En el tercer puesto, alguien la agarró del brazo y le apretó. Las uñas le mordieron la suave cara interna del codo.
“Rata ciega”, espetó una voz. Familiar como un perfume añejo. ¿Sigues viva? ¿Sigues jugando a las casitas con el mendigo?
Zainab se estabilizó antes de intentar calmar su corazón. “Hola, Sofía”, dijo, e intentó articular las sílabas con calma. “Estoy bien”.
Sofía se rió como se ríe un espejo cuando te corta y lo disfruta. “¿Eres feliz?”, se burló. “Ni siquiera puedes ver al hombre. Es una basura, igual que tú”.
Zainab inhaló para darle algo parecido a la dignidad a un día que no la merecía. Entonces Sofía se acercó y siseó algo más suave, más quirúrgico.
“No es un mendigo, Zainab. Te han mentido”.
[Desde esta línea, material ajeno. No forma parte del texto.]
-- pv_equiv track=rewrite | github.com/CaseOLAP/caseolap_lift | preprocessing/prepare_knowledge_base_data.py | extract_go_hierarchy
-- ===== SOURCE A (Python) =====
-- def extract_go_hierarchy(go_dict):
--     go_id_to_links = {}
--
--     for go_term, go_fields in go_dict.items():
--
--         parents = []
--         if 'is_a' in go_fields:
--             parents += [p.split(" ! ")[0] for p in go_fields['is_a']]
--         if 'relationship' in go_fields:
--             parents += [p.split(" ! ")[0].strip('part_of ') for p in go_fields['relationship'] if 'part_of' in p]
--
--         # add to dict
--         for g in [go_term] + parents:
--             if g not in go_id_to_links:
--                 go_id_to_links[g] = dict()
--                 go_id_to_links[g]['parents'] = []
--                 go_id_to_links[g]['children'] = []
--         for p in parents:
--             go_id_to_links[p]['children'] += [go_term]
--             go_id_to_links[go_term]['parents'] += [p]
--     return go_id_to_links
-- ===== SOURCE B (Python) =====
-- def _go_parents(go_fields):
--     parents = []
--     if 'is_a' in go_fields:
--         parents += [p.split(" ! ")[0] for p in go_fields['is_a']]
--     if 'relationship' in go_fields:
--         parents += [p.split(" ! ")[0].strip('part_of ') for p in go_fields['relationship'] if 'part_of' in p]
--     return parents
--
--
-- def extract_go_hierarchy(go_dict):
--     # pass 1: parse every term's parent list once
--     parsed = [(t, _go_parents(fs)) for t, fs in go_dict.items()]
--     # node order = first sight of each id in the stream t, *parents
--     order = dict.fromkeys(g for t, ps in parsed for g in [t] + ps)
--     # pass 2: accumulate both link maps in one sweep over the parsed records
--     parents_map, children_map = {}, {}
--     for t, ps in parsed:
--         parents_map.setdefault(t, []).extend(ps)
--         for p in ps:
--             children_map.setdefault(p, []).append(t)
--     return {k: {'parents': parents_map.get(k, []),
--                 'children': children_map.get(k, [])} for k in order}
-- ===== Notes on version B (the rewrite author's own statement) =====
-- stated objective: alternative
-- what changed: A interleaves parsing with incremental node creation and per-edge mutation of one nested dict; B is a parse-then-build pipeline: it first materialises the (term, parents) records, derives the key order by first-occurrence dedup of the id stream, accumulates separate parents/children maps in one sweep, and assembles the result dict in a single comprehension.
import Mathlib
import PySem

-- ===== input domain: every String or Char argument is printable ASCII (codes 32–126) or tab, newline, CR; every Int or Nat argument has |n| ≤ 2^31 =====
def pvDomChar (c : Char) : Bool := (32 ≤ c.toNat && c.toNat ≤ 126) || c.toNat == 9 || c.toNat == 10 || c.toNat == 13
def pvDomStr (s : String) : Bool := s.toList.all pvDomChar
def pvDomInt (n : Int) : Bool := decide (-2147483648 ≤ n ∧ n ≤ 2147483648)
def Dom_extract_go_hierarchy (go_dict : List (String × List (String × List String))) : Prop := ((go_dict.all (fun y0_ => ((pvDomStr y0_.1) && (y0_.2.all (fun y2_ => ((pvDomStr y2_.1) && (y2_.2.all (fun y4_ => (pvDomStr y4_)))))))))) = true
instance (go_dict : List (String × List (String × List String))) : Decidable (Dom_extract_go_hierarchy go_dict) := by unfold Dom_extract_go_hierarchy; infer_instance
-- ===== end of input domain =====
Las palabras se le metieron bajo la piel a Zainab y se quedaron allí como insectos que se niegan a desprenderse. Tomó las cebollas que no había pagado; Halim emitió un suave sonido gutural y dejó caer una moneda de su bolsillo sobre la mesa. Caminó a casa por la ruta que Yusha le había trazado, pero cada paso se sentía diferente, como si el camino hubiera cambiado bajo sus pies y se hubiera convertido en un nuevo camino hacia el mismo lugar.
Esperó hasta la noche y el primer suspiro de la tetera. Yusha entró por la puerta y anotó el día. Oyó el leve tintineo de la moneda que él siempre dejaba en el cuenco para la buena suerte; oyó cómo sus hombros se aquietaban al ver su rostro.
“Dime la verdad”, dijo ella, ni una súplica ni una exigencia. “¿Quién eres?”
La habitación escuchaba. El marco de la puerta se inclinó.
Él no respondió con una risa, una evasiva ni un silencio pesado para acallar la pregunta. Se arrodilló ante ella, tomó sus manos entre las suyas y apoyó la frente brevemente contra sus nudillos como un hombre que recuerda cómo rezar.
“Se suponía que aún no lo sabías”, dijo. “Pero ahora no puedo ocultártelo”.
Él respiró hondo, como si ella lo sintiera en su propio pecho. «No soy un mendigo», dijo. «Me llamo Yusha ben Hamid. Soy el hijo del cacique».